William Shawcross
Brexit has its risks. But staying in the EU is now unthinkable
Why are we criticising British politicians when it’s Brussels that’s causing our agonies?
This is one of the most crucial weeks in modern British history. We have a prime minister and cabinet who understand the stakes in terms of our future independence. But the forces fighting them — some of them sincere, many of them cynical — are fearsome. There are risks in proceeding with Brexit. But there are far greater risks in abandoning it.
This endless crisis has led to widespread criticism of British politicians of all hues, some of it justified. I find it deeply distasteful to see very senior Conservatives plotting with the opposition to bring down the Prime Minister. But far less criticism has been levelled at the EU itself — which is odd, because Brussels is the cause of our agonies, past and present. The Brexit vote would have gone the other way if it had had the wit to give David Cameron the concessions he begged for. But that is not the nature of the EU imperial class. They intended to send a message: Brussels does not respond to democratic pressure. The British public got that message, and voted to leave.
The EU should have been dismayed over the loss of its oldest democracy and its second largest contributor. Our Brexit vote was a stunning indictment of the way the EU has been run: we asked it to reform, it refused; it dared us to vote to leave and we did. But rather than learn lessons and negotiate Brexit in good faith, it deployed the kind of cynicism exposed in the BBC fly-on-the-wall documentary Brexit: Behind Closed Doors, in which we hear private conversations between the EU negotiators, who are clearly determined to delay and give nothing to the British negotiators whom they mock.
Thus on the telephone Michel Barnier tells Guy Verhofstadt: ‘Frankly speaking, just between the two of us, there’s no justification in discussing the future relationship between the EU and UK in combination with their debts. I’ll tell them tomorrow quite brutally, calmly but clearly, that this is not negotiable.’ After a meeting at No. 10, Verhofstadt says to a colleague: ‘They’re going nowhere. They are stuck.’ On another occasion the two are seen drinking a toast to each other, and joyfully concluding: ‘We are together for two years — yeah. And then the transition period for another three years. At least!’
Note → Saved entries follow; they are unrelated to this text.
-- pv_equiv track=rewrite | github.com/ho8ae/Coding-TEST | 프로그래머스/2/49993. 스킬트리/스킬트리.py | is_able
-- ===== SOURCE A (Python) =====
-- def is_able(l,s): #['C','B','D'],"BACDE"
--     # BACDE visited 만들기
--     arr = list(s) # ['B','A','C','D','E']
--     stack = []
--
--     for i in range(len(arr)):
--         if arr[i] in l:
--             stack.append(arr[i])
--
--
--
--     if l[:len(stack)] == stack:
--         return True
--     else:
--         return False
-- ===== SOURCE B (Python) =====
-- def is_able(l, s):
--     rank = {skill: i for i, skill in enumerate(l)}
--     expected = 0
--     for c in s:
--         r = rank.get(c)
--         if r is None:
--             continue
--         if r != expected:
--             return False
--         expected += 1
--     return True
-- ===== Notes on version B (the rewrite author's own statement) =====
-- stated objective: faster
-- what changed: Replaces the filter-into-a-stack-then-compare-to-a-prefix-of-l algorithm (with an O(len(l)) membership scan per character) by building a skill->rank dict index of l once and making a single pass over s that checks each indexed character's rank against an incrementing counter. Pre_ excludes inputs where a character of s is a duplicated element of l, on which the dict index collapses the duplicate keys (last index wins) and A's prefix comparison of the duplicated list is an equally accidental choice.
-- outside the precondition, e.g. on is_able(['A', 'A'], 'AA'): A returns True, B returns False
import Mathlib
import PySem

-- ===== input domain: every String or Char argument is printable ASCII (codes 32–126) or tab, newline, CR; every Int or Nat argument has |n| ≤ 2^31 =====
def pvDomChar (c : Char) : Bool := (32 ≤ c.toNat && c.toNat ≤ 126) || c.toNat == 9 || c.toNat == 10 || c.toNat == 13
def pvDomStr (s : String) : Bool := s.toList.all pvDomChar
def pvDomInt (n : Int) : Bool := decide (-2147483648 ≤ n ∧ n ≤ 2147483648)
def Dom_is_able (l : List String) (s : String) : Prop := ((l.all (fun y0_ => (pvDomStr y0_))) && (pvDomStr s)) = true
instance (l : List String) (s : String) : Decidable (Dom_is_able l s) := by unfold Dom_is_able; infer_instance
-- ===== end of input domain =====

-- B replaces A's per-character membership scan over l plus stack/prefix comparison with a
-- skill->rank dict index built once and a single rank-checking pass over s (asymptotically faster).


-- ===== PORT A =====
-- arr = list(s): Python's characters are 1-char strings, so each Char becomes String.ofList [c];
-- 'for i in range(len(arr))' visits arr's elements in order, ported as a foldl over arr.
def is_able (l : List String) (s : String) : Bool :=
  let arr := s.toList.map (fun c => String.ofList [c])
  let stack := arr.foldl (fun st x => if l.contains x then st ++ [x] else st) []
  if l.take stack.length == stack then true else false

-- ===== PORT B =====
-- rank = {skill: i for i, skill in enumerate(l)}
def buildRank (l : List String) : PySem.Dict String Int :=
  (PySem.List.enumerate l).foldl (fun d p => d.insert p.2 p.1) PySem.Dict.empty

-- the loop of Source B: walk s with the expected-rank counter
def altLoop (rank : PySem.Dict String Int) : List Char → Int → Bool
  | [], _ => true
  | c :: rest, expected =>
    match rank.get? (String.ofList [c]) with
    | none => altLoop rank rest expected
    | some r => if r ≠ expected then false else altLoop rank rest (expected + 1)

def is_able_alt (l : List String) (s : String) : Bool :=
  altLoop (buildRank l) s.toList 0

-- ===== PRECONDITION & SPEC =====
-- Pre_ excludes inputs where some character of s is a DUPLICATED element of l: there the dict
-- index collapses the duplicate keys (last index wins) while A prefix-compares the duplicated
-- list — neither behaviour is specified for a duplicated skill tree, so those inputs are outside the claim.
def Pre_is_able (l : List String) (s : String) : Prop :=
  ∀ x ∈ l, 1 < l.count x → PySem.Str.len x = 1 → PySem.Str.isIn x s = false
instance (l : List String) (s : String) : Decidable (Pre_is_able l s) := by unfold Pre_is_able; infer_instance
def pvWitness_is_able : List String × String := (["A"], "A")

def Spec_is_able (l : List String) (s : String) (out : Bool) : Prop := out = is_able_alt l s
instance (l : List String) (s : String) (out : Bool) : Decidable (Spec_is_able l s out) := by unfold Spec_is_able; infer_instance

-- ===== CLAIM (what is proved, stated in full; the proofs are below) =====
def Claim_equal_is_able : Prop := ∀ (l : List String) (s : String), Dom_is_able l s → Pre_is_able l s → Spec_is_able l s (is_able l s)

-- ===== LEMMAS AND PROOFS =====

theorem foldl_filter_append (l : List String) :
    ∀ (arr acc : List String),
      arr.foldl (fun st x => if l.contains x then st ++ [x] else st) acc
        = acc ++ arr.filter (fun x => l.contains x) := by
  intro arr
  induction arr with
  | nil => simp
  | cons a rest ih =>
    intro acc
    simp only [List.contains_iff_mem, decide_eq_true_eq] at ih
    by_cases h : a ∈ l <;> simp [List.foldl_cons, List.filter_cons, h, ih]

theorem take_beq_iff_prefix (l st : List String) :
    (l.take st.length == st) = decide (st <+: l) := by
  by_cases h : st <+: l
  · have := (List.prefix_iff_eq_take.mp h).symm
    simp [h, this]
  · simp [h]
    intro heq
    exact absurd (List.prefix_iff_eq_take.mpr heq.symm) h

theorem pre_char_count (l : List String) (s : String) (hpre : Pre_is_able l s) :
    ∀ c ∈ s.toList, l.count (String.ofList [c]) ≤ 1 := by
  intro c hc
  by_contra h
  rw [Nat.not_le] at h
  have hx : String.ofList [c] ∈ l := List.count_pos_iff.mp (by omega)
  have hlen : PySem.Str.len (String.ofList [c]) = 1 := by simp [PySem.Str.len_eq]
  have hin := hpre _ hx h hlen
  rw [← Bool.not_eq_true, PySem.Str.isIn_iff_infix] at hin
  apply hin
  obtain ⟨l1, l2, hsplit⟩ := List.append_of_mem hc
  refine ⟨l1, l2, ?_⟩
  simp [hsplit]

theorem foldl_enum_get?_of_not_mem (x : String) :
    ∀ (l : List String) (s0 : Int) (d : PySem.Dict String Int), x ∉ l →
      ((PySem.List.enumerate l s0).foldl (fun d p => d.insert p.2 p.1) d).get? x = d.get? x := by
  intro l
  induction l with
  | nil => intro s0 d _; simp [PySem.List.enumerate_nil]
  | cons a rest ih =>
    intro s0 d hx
    rw [PySem.List.enumerate_cons, List.foldl_cons]
    rw [ih (s0 + 1) _ (fun h => hx (List.mem_cons_of_mem a h))]
    apply PySem.Dict.get?_insert_of_ne
    intro h
    exact hx (h ▸ List.mem_cons_self)

theorem foldl_enum_get?_of_count_one (x : String) :
    ∀ (l : List String) (s0 : Int) (d : PySem.Dict String Int) (j : Nat)
      (hj : j < l.length), l[j] = x → l.count x = 1 →
      ((PySem.List.enumerate l s0).foldl (fun d p => d.insert p.2 p.1) d).get? x = some (s0 + j) := by
  intro l
  induction l with
  | nil => intro _ _ j hj; simp at hj
  | cons a rest ih =>
    intro s0 d j hj hjx hcnt
    rw [PySem.List.enumerate_cons, List.foldl_cons]
    cases j with
    | zero =>
      simp only [List.getElem_cons_zero] at hjx
      subst hjx
      have hrest : a ∉ rest := by
        intro hmem
        have h1 : 1 ≤ rest.count a := List.count_pos_iff.mpr hmem
        rw [List.count_cons_self] at hcnt
        omega
      rw [foldl_enum_get?_of_not_mem a rest (s0 + 1) _ hrest]
      simp [PySem.Dict.get?_insert_self]
    | succ j' =>
      simp only [List.getElem_cons_succ] at hjx
      have hj' : j' < rest.length := by simp [List.length_cons] at hj; omega
      have hmem : x ∈ rest := hjx ▸ List.getElem_mem hj'
      have hax : a ≠ x := by
        intro h
        subst h
        have h1 : 1 ≤ rest.count a := List.count_pos_iff.mpr hmem
        rw [List.count_cons_self] at hcnt
        omega
      have hcnt' : rest.count x = 1 := by
        rw [List.count_cons_of_ne hax] at hcnt
        exact hcnt
      have := ih (s0 + 1) (d.insert a s0) j' hj' hjx hcnt'
      rw [this]
      congr 1
      omega

theorem count_one_index_unique (x : String) :
    ∀ (l : List String) (i j : Nat) (hi : i < l.length) (hj : j < l.length),
      l.count x = 1 → l[i] = x → l[j] = x → i = j := by
  intro l
  induction l with
  | nil => intro i j hi; simp at hi
  | cons a rest ih =>
    intro i j hi hj hcnt hix hjx
    cases i with
    | zero =>
      cases j with
      | zero => rfl
      | succ j' =>
        simp only [List.getElem_cons_zero] at hix
        simp only [List.getElem_cons_succ] at hjx
        subst hix
        have hj' : j' < rest.length := by simp [List.length_cons] at hj; omega
        have hmem : a ∈ rest := hjx ▸ List.getElem_mem hj'
        have h1 : 1 ≤ rest.count a := List.count_pos_iff.mpr hmem
        rw [List.count_cons_self] at hcnt
        omega
    | succ i' =>
      cases j with
      | zero =>
        simp only [List.getElem_cons_zero] at hjx
        simp only [List.getElem_cons_succ] at hix
        subst hjx
        have hi' : i' < rest.length := by simp [List.length_cons] at hi; omega
        have hmem : a ∈ rest := hix ▸ List.getElem_mem hi'
        have h1 : 1 ≤ rest.count a := List.count_pos_iff.mpr hmem
        rw [List.count_cons_self] at hcnt
        omega
      | succ j' =>
        simp only [List.getElem_cons_succ] at hix hjx
        have hi' : i' < rest.length := by simp [List.length_cons] at hi; omega
        have hj' : j' < rest.length := by simp [List.length_cons] at hj; omega
        have hmem : x ∈ rest := hix ▸ List.getElem_mem hi'
        have hax : a ≠ x := by
          intro h
          subst h
          have h1 : 1 ≤ rest.count a := List.count_pos_iff.mpr hmem
          rw [List.count_cons_self] at hcnt
          omega
        rw [List.count_cons_of_ne hax] at hcnt
        exact congrArg Nat.succ (ih i' j' hi' hj' hcnt hix hjx)

theorem buildRank_keys (l : List String) : (buildRank l).keys = PySem.Set.ofList l := by
  unfold buildRank
  rw [PySem.Dict.keys_foldl_insert_key]
  simp [PySem.Set.update_nil_left, PySem.List.map_snd_enumerate]

theorem buildRank_get?_none (l : List String) (x : String) (hx : x ∉ l) :
    (buildRank l).get? x = none := by
  rw [PySem.Dict.get?_eq_none_iff_not_mem_keys, buildRank_keys]
  simpa [PySem.Set.mem_ofList] using hx

theorem altLoop_eq_prefix (l : List String) :
    ∀ (cs : List Char) (k : Nat), (∀ c ∈ cs, l.count (String.ofList [c]) ≤ 1) →
      altLoop (buildRank l) cs (k : Int)
        = decide (((cs.map (fun c => String.ofList [c])).filter (fun x => l.contains x)) <+: l.drop k) := by
  intro cs
  induction cs with
  | nil => intro k _; simp [altLoop]
  | cons c rest ih =>
    intro k hcnt
    have hrest : ∀ c' ∈ rest, l.count (String.ofList [c']) ≤ 1 :=
      fun c' h => hcnt c' (List.mem_cons_of_mem c h)
    cases hget : (buildRank l).get? (String.ofList [c]) with
    | none =>
      have hm : String.ofList [c] ∉ l := by
        intro hmem
        rcases List.getElem_of_mem hmem with ⟨j, hj, hje⟩
        have hc1 : l.count (String.ofList [c]) = 1 := by
          have := hcnt c List.mem_cons_self
          have h1 : 1 ≤ l.count (String.ofList [c]) := List.count_pos_iff.mpr hmem
          omega
        have := foldl_enum_get?_of_count_one (String.ofList [c]) l 0 PySem.Dict.empty j hj hje hc1
        rw [show ((PySem.List.enumerate l 0).foldl (fun d p => d.insert p.2 p.1) PySem.Dict.empty) = buildRank l from rfl, hget] at this
        simp at this
      have h1 : l.contains (String.ofList [c]) = false := by simpa using hm
      simp only [altLoop, hget, List.map_cons, List.filter_cons, h1, Bool.false_eq_true, if_false]
      exact ih k hrest
    | some r =>
      have hm : String.ofList [c] ∈ l := by
        by_contra hmem
        rw [buildRank_get?_none l _ hmem] at hget
        simp at hget
      rcases List.getElem_of_mem hm with ⟨j, hj, hje⟩
      have hc1 : l.count (String.ofList [c]) = 1 := by
        have := hcnt c List.mem_cons_self
        have h1 : 1 ≤ l.count (String.ofList [c]) := List.count_pos_iff.mpr hm
        omega
      have hr : r = (j : Int) := by
        have := foldl_enum_get?_of_count_one (String.ofList [c]) l 0 PySem.Dict.empty j hj hje hc1
        rw [show ((PySem.List.enumerate l 0).foldl (fun d p => d.insert p.2 p.1) PySem.Dict.empty) = buildRank l from rfl, hget] at this
        have h2 := Option.some.inj this
        rw [zero_add] at h2
        exact h2
      subst hr
      have h1 : l.contains (String.ofList [c]) = true := by simpa using hm
      by_cases hjk : j = k
      · subst hjk
        have hdrop : l.drop j = l[j] :: l.drop (j + 1) := List.drop_eq_getElem_cons hj
        simp only [altLoop, hget, List.map_cons, List.filter_cons, h1, ne_eq, not_true_eq_false]
        rw [if_neg (by simp)]
        have hrec := ih (j + 1) hrest
        push_cast at hrec
        rw [hrec, hdrop]
        simp [hje, List.cons_prefix_cons]
      · have hne : (j : Int) ≠ (k : Int) := by exact_mod_cast hjk
        simp only [altLoop, hget, List.map_cons, List.filter_cons, h1, ne_eq, hne,
          not_false_eq_true, if_pos trivial]
        by_cases hk : k < l.length
        · have hdrop : l.drop k = l[k] :: l.drop (k + 1) := List.drop_eq_getElem_cons hk
          have hneq : l[k] ≠ String.ofList [c] := by
            intro hEq
            exact hjk (count_one_index_unique (String.ofList [c]) l j k hj hk hc1 hje hEq)
          refine (decide_eq_false ?_).symm
          rw [hdrop, List.cons_prefix_cons]
          rintro ⟨h1', -⟩
          exact hneq h1'.symm
        · have hdrop : l.drop k = [] := List.drop_eq_nil_of_le (by omega)
          simp [hdrop]

-- ===== VERDICT (by name: the statement is the Claim_ definition above) =====
theorem is_able_spec : Claim_equal_is_able := by
  intro l s _ hpre
  unfold Spec_is_able is_able is_able_alt
  have h0 := altLoop_eq_prefix l s.toList 0 (pre_char_count l s hpre)
  simp only [Nat.cast_zero, List.drop_zero] at h0
  simp only [foldl_filter_append, List.nil_append, take_beq_iff_prefix, h0]
  split <;> simp_all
The withdrawal agreement struck with Theresa May was filled with further, often clandestine assaults on our sovereignty. It has been described as ‘a Boomerang Brexit, a trap, a one-way ticket back into the EU, and on far worse terms than we currently have’. As a result, it was rejected three times by the House of Commons.
After that rebuff, would skilful EU diplomats eager for a compromise not propose amendments to enable Prime Minister May to get the deal through? For the sake of European unity? No — and now they are still trying to force us to accept either that original rejected text, or no deal.
All this agony was predicted in a gem of a book, The Missing Heart of Europe. Its poignant title reveals the core problem of the EU. France has a heart, Germany has a heart, Britain has a heart. The EU does not. Equally poignant is the story of the author. Thomas Kremer was a Hungarian Jew who escaped from Belsen, and eventually fell in love with Britain and what he saw as its unique freedoms. He published his book in 2004. It is a cri de coeur against the ill-fitting uniformities being imposed on each country, especially Britain, by the heartless managerial class in Brussels.
‘The British people,’ he wrote, ‘are being asked by their own political leaders to weaken, or even surrender, those very rights, decision-making powers, institutions, laws, self governing habits that alone can guarantee a degree of individual freedom enjoyed by very few other nations in the world.’
At the last EU summit, Brussels reiterated its ambition to march forward into ever-closer union. Britain could never fall into step with this. If the government’s opponents force us to remain in the EU, it’s a fantasy to think that we’d be allowed to stay on terms that were anything other than punishing. Our rebate would probably go. We’d end up having to swallow projects we have tried to fend off: ever-closer regulatory alignment, eventually membership of the euro and an EU army which seeks to displace Nato, one of the greatest successes of the postwar years. Above all, we would be denying the democratic vote to leave.
This is why the Prime Minister is right to be bold, because there is no other option. The Brexit talks have exposed the nature of the club in which we stayed for too long. In one scene of the BBC documentary we hear two of the EU team laughing about the British people: ‘We got rid of them. We kicked them out. We finally turned them into a colony, and that was our plan from the first moment.’ That is still their plan. It cannot be ours.